**INSTRUCTIONS FOR THE TASK**
Copy word for word, please, the lines of the entries below running from the one containing "simp only [pvRuns]" to the one containing "Nat.cast_zero, add_zero, h]", both ends included.

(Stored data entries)
-- pv_equiv track=rewrite | github.com/agencyenterprise/endogenous-steering-resistance | plotting/plot_exp10.py | is_degraded_output
-- ===== SOURCE A (Python) =====
-- def is_degraded_output(response: str, min_repeats: int = 5) -> bool:
--     """Check if a response is degraded (contains repetitive patterns)."""
--     words = response.split()
--     if len(words) < min_repeats:
--         return False
--
--     max_repeat = 1
--     current_repeat = 1
--
--     for i in range(1, len(words)):
--         if words[i] == words[i - 1] and len(words[i]) > 1:
--             current_repeat += 1
--             max_repeat = max(max_repeat, current_repeat)
--         else:
--             current_repeat = 1
--
--     return max_repeat >= min_repeats
-- ===== SOURCE B (Python) =====
-- def _runs(words):
--     """Run-length encode the word list: list of (word, run_length)."""
--     runs = []
--     i = 0
--     n = len(words)
--     while i < n:
--         j = i
--         while j < n and words[j] == words[i]:
--             j += 1
--         runs.append((words[i], j - i))
--         i = j
--     return runs
--
--
-- def is_degraded_output(response: str, min_repeats: int = 5) -> bool:
--     """Check if a response is degraded (contains repetitive patterns)."""
--     words = response.split()
--     if len(words) < min_repeats:
--         return False
--     best = max([1] + [k for w, k in _runs(words) if len(w) > 1])
--     return best >= min_repeats
-- ===== Notes on version B (the rewrite author's own statement) =====
-- stated objective: alternative
-- what changed: Replaces A's index loop with running current_repeat/max_repeat counters by run-length encoding the word list (a two-pointer while-loop) and taking the maximum run length among runs whose word is longer than one character.
import Mathlib
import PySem

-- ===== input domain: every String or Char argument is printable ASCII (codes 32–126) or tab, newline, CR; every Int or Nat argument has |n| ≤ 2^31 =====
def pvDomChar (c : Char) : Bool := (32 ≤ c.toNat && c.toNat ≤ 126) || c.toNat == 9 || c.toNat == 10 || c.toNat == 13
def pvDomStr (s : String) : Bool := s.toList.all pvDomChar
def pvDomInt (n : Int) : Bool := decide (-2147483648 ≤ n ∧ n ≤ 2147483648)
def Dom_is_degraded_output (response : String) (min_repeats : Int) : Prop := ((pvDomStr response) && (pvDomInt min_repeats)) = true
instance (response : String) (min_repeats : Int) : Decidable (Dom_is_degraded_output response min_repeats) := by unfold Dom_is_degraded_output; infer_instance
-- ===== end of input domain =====

-- B replaces A's running max_repeat/current_repeat counter loop by run-length
-- encoding the word list and taking the max run length among words longer than
-- one character (objective: alternative decomposition, same result, same cost).

-- ===== PORT A =====
def is_degraded_output (response : String) (min_repeats : Int) : Bool :=
  let words := PySem.Str.split₀ response
  if ((words.length : Int) < min_repeats) then false
  else
    let st := (PySem.List.pyRange 1 (words.length : Int) 1).foldl
      (fun (p : Int × Int) (i : Int) =>
        if (PySem.List.pyGetD words i "" == PySem.List.pyGetD words (i - 1) "")
            && decide (1 < PySem.Str.len (PySem.List.pyGetD words i "")) then
          (max p.1 (p.2 + 1), p.2 + 1)
        else
          (p.1, 1))
      ((1 : Int), (1 : Int))
    decide (min_repeats ≤ st.1)

-- ===== PORT B =====
-- transliteration of Source B's _runs: the inner 'while words[j] == words[i]' scan is
-- the takeWhile/dropWhile split of the remaining suffix at the current word
def pvRuns : List String → List (String × Int)
  | [] => []
  | w :: rest =>
      (w, (1 : Int) + (rest.takeWhile (· == w)).length) ::
        pvRuns (rest.dropWhile (· == w))
  termination_by l => l.length
  decreasing_by
    simp only [List.length_cons]
    exact Nat.lt_succ_of_le (List.length_dropWhile_le _ _)

def is_degraded_output_alt (response : String) (min_repeats : Int) : Bool :=
  let words := PySem.Str.split₀ response
  if ((words.length : Int) < min_repeats) then false
  else
    -- max([1] + [k for w, k in _runs(words) if len(w) > 1]) as the running-max fold
    let best := (((pvRuns words).filter
        (fun p => decide (1 < PySem.Str.len p.1))).map (·.2)).foldl max (1 : Int)
    decide (min_repeats ≤ best)

-- ===== PRECONDITION & SPEC =====
def Spec_is_degraded_output (response : String) (min_repeats : Int) (out : Bool) : Prop := out = is_degraded_output_alt response min_repeats
instance (response : String) (min_repeats : Int) (out : Bool) : Decidable (Spec_is_degraded_output response min_repeats out) := by unfold Spec_is_degraded_output; infer_instance

-- ===== CLAIM (what is proved, stated in full; the proofs are below) =====
def Claim_equal_is_degraded_output : Prop := ∀ (response : String) (min_repeats : Int), Dom_is_degraded_output response min_repeats → Spec_is_degraded_output response min_repeats (is_degraded_output response min_repeats)

-- ===== LEMMAS AND PROOFS =====

-- A's loop, restated structurally: prev = previous word, state (maxr, cur)
def pvLoopA (prev : String) : List String → Int → Int → Int
  | [], maxr, _ => maxr
  | x :: xs, maxr, cur =>
      if (x == prev) && decide (1 < PySem.Str.len x) then
        pvLoopA x xs (max maxr (cur + 1)) (cur + 1)
      else
        pvLoopA x xs maxr 1

-- the "best run seen from here on, including the pending one of length cur"
def pvH (prev : String) : List String → Int → Int
  | [], cur => cur
  | x :: xs, cur =>
      if (x == prev) && decide (1 < PySem.Str.len x) then
        pvH x xs (cur + 1)
      else
        max cur (pvH x xs 1)

-- B's value on a word list
def pvMB (l : List String) : Int :=
  (((pvRuns l).filter (fun p => decide (1 < PySem.Str.len p.1))).map (·.2)).foldl max 1

theorem pvH_ge (l : List String) : ∀ (prev : String) (cur : Int), cur ≤ pvH prev l cur := by
  induction l with
  | nil => intro prev cur; simp [pvH]
  | cons x xs ih =>
      intro prev cur
      simp only [pvH]
      split
      · exact le_trans (by omega) (ih x (cur + 1))
      · exact le_max_left _ _

theorem pvLoopA_eq (l : List String) : ∀ (prev : String) (maxr cur : Int),
    1 ≤ cur → cur ≤ maxr → pvLoopA prev l maxr cur = max maxr (pvH prev l cur) := by
  induction l with
  | nil => intro prev maxr cur h1 h2; simp [pvLoopA, pvH]; omega
  | cons x xs ih =>
      intro prev maxr cur h1 h2
      simp only [pvLoopA, pvH]
      split
      · rw [ih x _ _ (by omega) (le_max_right _ _)]
        have := pvH_ge xs x (cur + 1)
        omega
      · rw [ih x _ _ (by omega) (by omega)]
        have := pvH_ge xs x 1
        omega

theorem pv_foldl_max_max (vs : List Int) : ∀ (a b : Int),
    vs.foldl max (max a b) = max a (vs.foldl max b) := by
  induction vs with
  | nil => intro a b; rfl
  | cons v vs ih =>
      intro a b
      simp only [List.foldl_cons, max_assoc]
      exact ih a (max b v)

theorem pvMB_ge_one (l : List String) : 1 ≤ pvMB l := by
  have h := (PySem.List.le_foldl_max
    (((pvRuns l).filter (fun p => decide (1 < PySem.Str.len p.1))).map (·.2)) 1).1
  exact h

-- unfolding of pvMB on a nonempty list
theorem pvMB_cons (x : String) (xs : List String) :
    pvMB (x :: xs) =
      if 1 < PySem.Str.len x then
        max (1 + ((xs.takeWhile (· == x)).length : Int)) (pvMB (xs.dropWhile (· == x)))
      else
        pvMB (xs.dropWhile (· == x)) := by
  rw [pvMB]
  simp only [pvRuns]
  split_ifs with h
  · rw [List.filter_cons_of_pos (by simpa using h)]
    simp only [List.map_cons, List.foldl_cons]
    rw [max_comm (1 : Int), pv_foldl_max_max]
    rfl
  · rw [List.filter_cons_of_neg (by simpa using h)]
    rfl

theorem pv_key (l : List String) : ∀ (w : String) (cur : Int), 1 ≤ cur →
    max cur (pvH w l cur) =
      if 1 < PySem.Str.len w then
        max (cur + ((l.takeWhile (· == w)).length : Int)) (pvMB (l.dropWhile (· == w)))
      else
        max cur (pvMB (l.dropWhile (· == w))) := by
  induction l with
  | nil =>
      intro w cur h1
      have h : pvMB [] = 1 := by simp [pvMB, pvRuns]
      simp only [pvH, List.takeWhile_nil, List.dropWhile_nil, List.length_nil,
        Nat.cast_zero, add_zero, h]
      split_ifs <;> omega
  | cons x xs ih =>
      intro w cur h1
      simp only [pvH]
      by_cases hx : (x == w) && decide (1 < PySem.Str.len x)
      · -- x equals prev and is long: the pending run continues
        rw [if_pos hx]
        have hxw : x = w := eq_of_beq ((Bool.and_eq_true _ _).mp hx).1
        have hlen : 1 < PySem.Str.len x :=
          of_decide_eq_true ((Bool.and_eq_true _ _).mp hx).2
        subst hxw
        have hmax : max cur (pvH x xs (cur + 1)) = max (cur + 1) (pvH x xs (cur + 1)) := by
          have := pvH_ge xs x (cur + 1); omega
        rw [hmax, ih x (cur + 1) (by omega), if_pos hlen, if_pos hlen,
          List.takeWhile_cons_of_pos (by simp), List.dropWhile_cons_of_pos (by simp),
          List.length_cons]
        congr 1
        push_cast
        ring
      · -- the pending run ends here (different word, or a single-char word)
        rw [if_neg hx]
        have hrec : max (1 : Int) (pvH x xs 1) = pvMB (x :: xs) := by
          rw [ih x 1 (by omega), pvMB_cons]
          split_ifs with hl
          · rfl
          · have := pvMB_ge_one (xs.dropWhile (· == x)); omega
        have habs : max cur (max cur (pvH x xs 1)) = max cur (max 1 (pvH x xs 1)) := by
          have := pvH_ge xs x 1; omega
        rw [habs, hrec]
        by_cases hxw : (x == w : Bool)
        · -- same word but single char: both sides just pass the run
          have hxw' : x = w := eq_of_beq hxw
          have hlen : ¬ 1 < PySem.Str.len x := by
            intro hc
            rw [PySem.Str.len_eq] at hc
            exact hx (by simp [hxw]; exact_mod_cast hc)
          subst hxw'
          rw [if_neg hlen, List.dropWhile_cons_of_pos (by simp), pvMB_cons,
            if_neg hlen]
        · -- different word: the rest starts a fresh run list
          rw [List.takeWhile_cons_of_neg (by simpa using hxw),
            List.dropWhile_cons_of_neg (by simpa using hxw)]
          split_ifs with hl
          · simp
          · rfl

-- A's index fold over the full word list equals the structural loop pvLoopA
theorem pv_fold_eq_loopA (l : List String) : ∀ (pre : List String) (hpre : pre ≠ [])
    (maxr cur : Int),
    ((PySem.List.pyRange (pre.length : Int) ((pre.length + l.length : Nat) : Int) 1).foldl
      (fun (p : Int × Int) (i : Int) =>
        if (PySem.List.pyGetD (pre ++ l) i "" == PySem.List.pyGetD (pre ++ l) (i - 1) "")
            && decide (1 < PySem.Str.len (PySem.List.pyGetD (pre ++ l) i "")) then
          (max p.1 (p.2 + 1), p.2 + 1)
        else
          (p.1, 1)) (maxr, cur)).1
    = pvLoopA (pre.getLast hpre) l maxr cur := by
  induction l with
  | nil =>
      intro pre hpre maxr cur
      rw [PySem.List.pyRange_one_eq_nil (by simp)]
      rfl
  | cons x xs ih =>
      intro pre hpre maxr cur
      rw [PySem.List.pyRange_one_cons
        (by simp only [List.length_cons]; push_cast; omega)]
      simp only [List.foldl_cons]
      -- evaluate the two lookups at index pre.length
      have hget : PySem.List.pyGetD (pre ++ x :: xs) (pre.length : Int) "" = x := by
        rw [PySem.List.pyGetD_natCast]
        simp [List.getD]
      have hlen1 : 1 ≤ pre.length := List.length_pos_iff.mpr hpre
      have hprev : PySem.List.pyGetD (pre ++ x :: xs) ((pre.length : Int) - 1) ""
          = pre.getLast hpre := by
        rw [show (pre.length : Int) - 1 = ((pre.length - 1 : Nat) : Int) by omega,
          PySem.List.pyGetD_natCast]
        rw [List.getD, List.getElem?_append_left (by omega),
          List.getElem?_eq_getElem (by omega)]
        simp [List.getLast_eq_getElem]
      rw [hget, hprev]
      have harith : ((pre.length : Int) + 1) = (((pre ++ [x]).length : Nat) : Int) := by
        simp
      have harith2 : ((pre.length + (x :: xs).length : Nat) : Int)
          = (((pre ++ [x]).length + xs.length : Nat) : Int) := by
        simp only [List.length_append, List.length_cons, List.length_nil]
        push_cast
        ring
      have hwords : pre ++ x :: xs = (pre ++ [x]) ++ xs := by simp
      simp only [pvLoopA]
      split
      · rw [harith, harith2, hwords,
          ih (pre ++ [x]) (by simp) (max maxr (cur + 1)) (cur + 1)]
        congr 1
        simp
      · rw [harith, harith2, hwords, ih (pre ++ [x]) (by simp) maxr 1]
        congr 1
        simp

-- both programs compute pvMB words after the guard
theorem pv_A_val (words : List String) :
    ((PySem.List.pyRange 1 (words.length : Int) 1).foldl
      (fun (p : Int × Int) (i : Int) =>
        if (PySem.List.pyGetD words i "" == PySem.List.pyGetD words (i - 1) "")
            && decide (1 < PySem.Str.len (PySem.List.pyGetD words i "")) then
          (max p.1 (p.2 + 1), p.2 + 1)
        else
          (p.1, 1)) ((1 : Int), (1 : Int))).1 = pvMB words := by
  cases words with
  | nil =>
      rw [PySem.List.pyRange_one_eq_nil (by simp)]
      simp only [pvMB, pvRuns, List.filter_nil, List.map_nil, List.foldl_nil]
  | cons w rest =>
      have h := pv_fold_eq_loopA rest [w] (by simp) 1 1
      simp only [List.getLast_singleton] at h
      rw [show [w].length + rest.length = (w :: rest).length from by
        simp [Nat.add_comm]] at h
      rw [pvLoopA_eq rest w 1 1 (by omega) (by omega)] at h
      have hMB : max (1 : Int) (pvH w rest 1) = pvMB (w :: rest) := by
        rw [pv_key rest w 1 (by omega), pvMB_cons]
        split_ifs with hl
        · rfl
        · have := pvMB_ge_one (rest.dropWhile (· == w))
          omega
      exact h.trans hMB

-- ===== VERDICT (by name: the statement is the Claim_ definition above) =====
theorem is_degraded_output_spec : Claim_equal_is_degraded_output := by
  intro response min_repeats _
  unfold Spec_is_degraded_output is_degraded_output is_degraded_output_alt
  simp only
  split
  · rfl
  · rw [pv_A_val]
    rfl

**WORKED SOLUTION**
  simp only [pvRuns]
  split_ifs with h
  · rw [List.filter_cons_of_pos (by simpa using h)]
    simp only [List.map_cons, List.foldl_cons]
    rw [max_comm (1 : Int), pv_foldl_max_max]
    rfl
  · rw [List.filter_cons_of_neg (by simpa using h)]
    rfl

theorem pv_key (l : List String) : ∀ (w : String) (cur : Int), 1 ≤ cur →
    max cur (pvH w l cur) =
      if 1 < PySem.Str.len w then
        max (cur + ((l.takeWhile (· == w)).length : Int)) (pvMB (l.dropWhile (· == w)))
      else
        max cur (pvMB (l.dropWhile (· == w))) := by
  induction l with
  | nil =>
      intro w cur h1
      have h : pvMB [] = 1 := by simp [pvMB, pvRuns]
      simp only [pvH, List.takeWhile_nil, List.dropWhile_nil, List.length_nil,
        Nat.cast_zero, add_zero, h]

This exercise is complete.